Devastation is its proof. The climate is screaming… more intensely, more frequently… with greater ferocity. The fires, the floods, hurricanes, and tornadic activity. I am fully aware of it all. And, I am optimistic. This is the time for action… and lots of it… and fast.
It wasn’t the way I wanted to spend lunch with Laurie. It was a glorious summer day in Burlington, Vermont. Bright sunshine; crystal clear air; billowing clouds. Terry and I made a special exception to our family-only East Coast trip to drop in on Laurie and and his wife Laura, the LaLa’s as they are known in their singing group! Laurie’s a childhood friend, our sailing captain, builder of my favorite guitar, energy efficiency expert, green builder extraordinaire… as close to family as it gets. He’s a great bud. But he’s down.

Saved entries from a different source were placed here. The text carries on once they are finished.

-- pv_equiv track=rewrite | github.com/JBlazing/Keras-Model-Remote-Viewer | src/fileLoader.py | parse_Filenames
-- ===== SOURCE A (Python) =====
-- def parse_Filenames(filesList):
--
--     X = []
--     Y = []
--     Y_Idxs = []
--     y_index = 0
--     for item in filesList:
--         models = item[ :-1]
--         target = item[-1]
--         t = [ y_index for x in models]
--         X += models
--         Y.append(target)
--         Y_Idxs += t
--         y_index += 1
--
--     return X,Y,Y_Idxs
-- ===== SOURCE B (Python) =====
-- def parse_Filenames(filesList):
--     # Structural recursion: no counter -- the tail's group indices are shifted by +1.
--     if not filesList:
--         return [], [], []
--     item, rest = filesList[0], filesList[1:]
--     Xs, Ys, Is = parse_Filenames(rest)
--     models = item[:-1]
--     return (models + Xs,
--             [item[-1]] + Ys,
--             [0] * len(models) + [i + 1 for i in Is])
-- ===== Notes on version B (the rewrite author's own statement) =====
-- stated objective: alternative
-- what changed: Replaces A's single forward loop with mutable accumulators and an explicit group counter by structural recursion on the list: the head's contribution is prepended to the recursive result and the tail's group indices are shifted by +1, so no counter is maintained.
import Mathlib
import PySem

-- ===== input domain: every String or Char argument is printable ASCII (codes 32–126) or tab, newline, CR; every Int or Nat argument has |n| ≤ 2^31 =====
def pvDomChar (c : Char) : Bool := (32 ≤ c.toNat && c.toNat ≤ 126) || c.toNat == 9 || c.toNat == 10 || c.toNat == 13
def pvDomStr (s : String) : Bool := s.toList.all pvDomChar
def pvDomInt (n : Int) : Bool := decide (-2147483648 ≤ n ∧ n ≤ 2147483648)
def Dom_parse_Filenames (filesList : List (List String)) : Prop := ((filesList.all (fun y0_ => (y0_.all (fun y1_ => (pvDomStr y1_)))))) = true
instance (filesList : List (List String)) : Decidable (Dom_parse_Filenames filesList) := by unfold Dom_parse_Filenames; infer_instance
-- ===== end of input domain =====

-- B replaces A's single forward loop with a group counter by structural recursion on the
-- list, prepending the head's contribution and shifting the tail's group indices by +1
-- (alternative decomposition, no counter; not claimed faster).


-- ===== PORT A =====
-- A: one loop keeping mutable X, Y, Y_Idxs and a counter y_index; item[-1] is total only
-- under Pre_ (item nonempty), ported as pyGetD with a dummy default never used inside Pre_.
def parse_Filenames (filesList : List (List String)) : List String × List String × List Int :=
  let st := filesList.foldl
    (fun (st : List String × List String × List Int × Int) item =>
      let models := PySem.List.slice item none (some (-1))
      let target := PySem.List.pyGetD item (-1) ""
      let t := models.map (fun _ => st.2.2.2)
      (st.1 ++ models, st.2.1 ++ [target], st.2.2.1 ++ t, st.2.2.2 + 1))
    ([], [], [], 0)
  (st.1, st.2.1, st.2.2.1)

-- ===== PORT B =====
-- B: structural recursion; the head's models/target are prepended and the tail's group
-- indices are shifted by +1 (no counter).
def parse_Filenames_alt (filesList : List (List String)) : List String × List String × List Int :=
  match filesList with
  | [] => ([], [], [])
  | item :: rest =>
    let r := parse_Filenames_alt rest
    let models := PySem.List.slice item none (some (-1))
    (models ++ r.1,
     PySem.List.pyGetD item (-1) "" :: r.2.1,
     models.map (fun _ => (0 : Int)) ++ r.2.2.map (· + 1))

-- ===== PRECONDITION & SPEC =====
-- Pre_ excludes inputs containing an empty sublist: there both Pythons raise IndexError on item[-1].
def Pre_parse_Filenames (filesList : List (List String)) : Prop :=
  ∀ item ∈ filesList, item ≠ []
instance (filesList : List (List String)) : Decidable (Pre_parse_Filenames filesList) := by
  unfold Pre_parse_Filenames; infer_instance
def pvWitness_parse_Filenames : List (List String) := [["a", "b", "c"], ["d"]]

def Spec_parse_Filenames (filesList : List (List String)) (out : List String × List String × List Int) : Prop := out = parse_Filenames_alt filesList
instance (filesList : List (List String)) (out : List String × List String × List Int) : Decidable (Spec_parse_Filenames filesList out) := by unfold Spec_parse_Filenames; infer_instance

-- ===== CLAIM (what is proved, stated in full; the proofs are below) =====
def Claim_equal_parse_Filenames : Prop := ∀ (filesList : List (List String)), Dom_parse_Filenames filesList → Pre_parse_Filenames filesList → Spec_parse_Filenames filesList (parse_Filenames filesList)

-- ===== LEMMAS AND PROOFS =====

-- The index component of B, as a closed form: group indices enumerated from k.
def pvIdxF (k : Int) (l : List (List String)) : List Int :=
  (PySem.List.enumerate l k).flatMap
    (fun p => (PySem.List.slice p.2 none (some (-1))).map (fun _ => p.1))

theorem pvIdxF_shift (l : List (List String)) (k : Int) :
    (pvIdxF k l).map (· + 1) = pvIdxF (k + 1) l := by
  induction l generalizing k with
  | nil => simp [pvIdxF]
  | cons hd tl ih =>
    simp only [pvIdxF, PySem.List.enumerate_cons, List.flatMap_cons, List.map_append,
      List.map_map] at *
    rw [ih]
    simp [Function.comp_def, List.map_const]

-- B equals the closed form (flatten, lasts, indices from 0).
theorem parse_Filenames_alt_eq (l : List (List String)) :
    parse_Filenames_alt l
    = (l.flatMap (fun item => PySem.List.slice item none (some (-1))),
       l.map (fun item => PySem.List.pyGetD item (-1) ""),
       pvIdxF 0 l) := by
  induction l with
  | nil => simp [parse_Filenames_alt, pvIdxF]
  | cons hd tl ih =>
    simp only [parse_Filenames_alt, ih, pvIdxF, PySem.List.enumerate_cons,
      List.flatMap_cons, List.map_cons]
    have := pvIdxF_shift tl 0
    simp only [pvIdxF] at this
    rw [this]

-- A's loop, from an arbitrary accumulator state, appends the same three closed forms
-- (indices enumerated from the current counter).
theorem parse_Filenames_foldl_char (filesList : List (List String))
    (x y : List String) (z : List Int) (k : Int) :
    filesList.foldl
      (fun (st : List String × List String × List Int × Int) item =>
        let models := PySem.List.slice item none (some (-1))
        let target := PySem.List.pyGetD item (-1) ""
        let t := models.map (fun _ => st.2.2.2)
        (st.1 ++ models, st.2.1 ++ [target], st.2.2.1 ++ t, st.2.2.2 + 1))
      (x, y, z, k)
    = (x ++ filesList.flatMap (fun item => PySem.List.slice item none (some (-1))),
       y ++ filesList.map (fun item => PySem.List.pyGetD item (-1) ""),
       z ++ pvIdxF k filesList,
       k + filesList.length) := by
  induction filesList generalizing x y z k with
  | nil => simp [pvIdxF]
  | cons hd tl ih =>
    simp only [List.foldl_cons, ih, pvIdxF, PySem.List.enumerate_cons, List.flatMap_cons,
      List.map_cons, List.append_assoc, List.length_cons, Prod.mk.injEq]
    and_intros <;> first | trivial | (push_cast; ring)

-- ===== VERDICT (by name: the statement is the Claim_ definition above) =====
theorem parse_Filenames_spec : Claim_equal_parse_Filenames := by
  intro filesList _ _
  unfold Spec_parse_Filenames parse_Filenames
  simp only [parse_Filenames_foldl_char, parse_Filenames_alt_eq, List.nil_append]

Too much climate reality. He stated clearly that he wanted me to give him some hope. We drove past old Burlington watering holes, the Sheik, the Chicken Bone. Please raise me up! Laurie wanted me to convince him that one can be optimistic in light of it all. Ugh… I wasn’t really jazzed about making a pitch to a skeptic that day. Hey, I’m on vacation! Just give me a turkey sandwich! No. All set for a heady lunch at “The Spot?” Nice shade, good food, lots of boating going on… great views out over Lake Champlain to the Adirondacks. But back to work as an eco-advocate!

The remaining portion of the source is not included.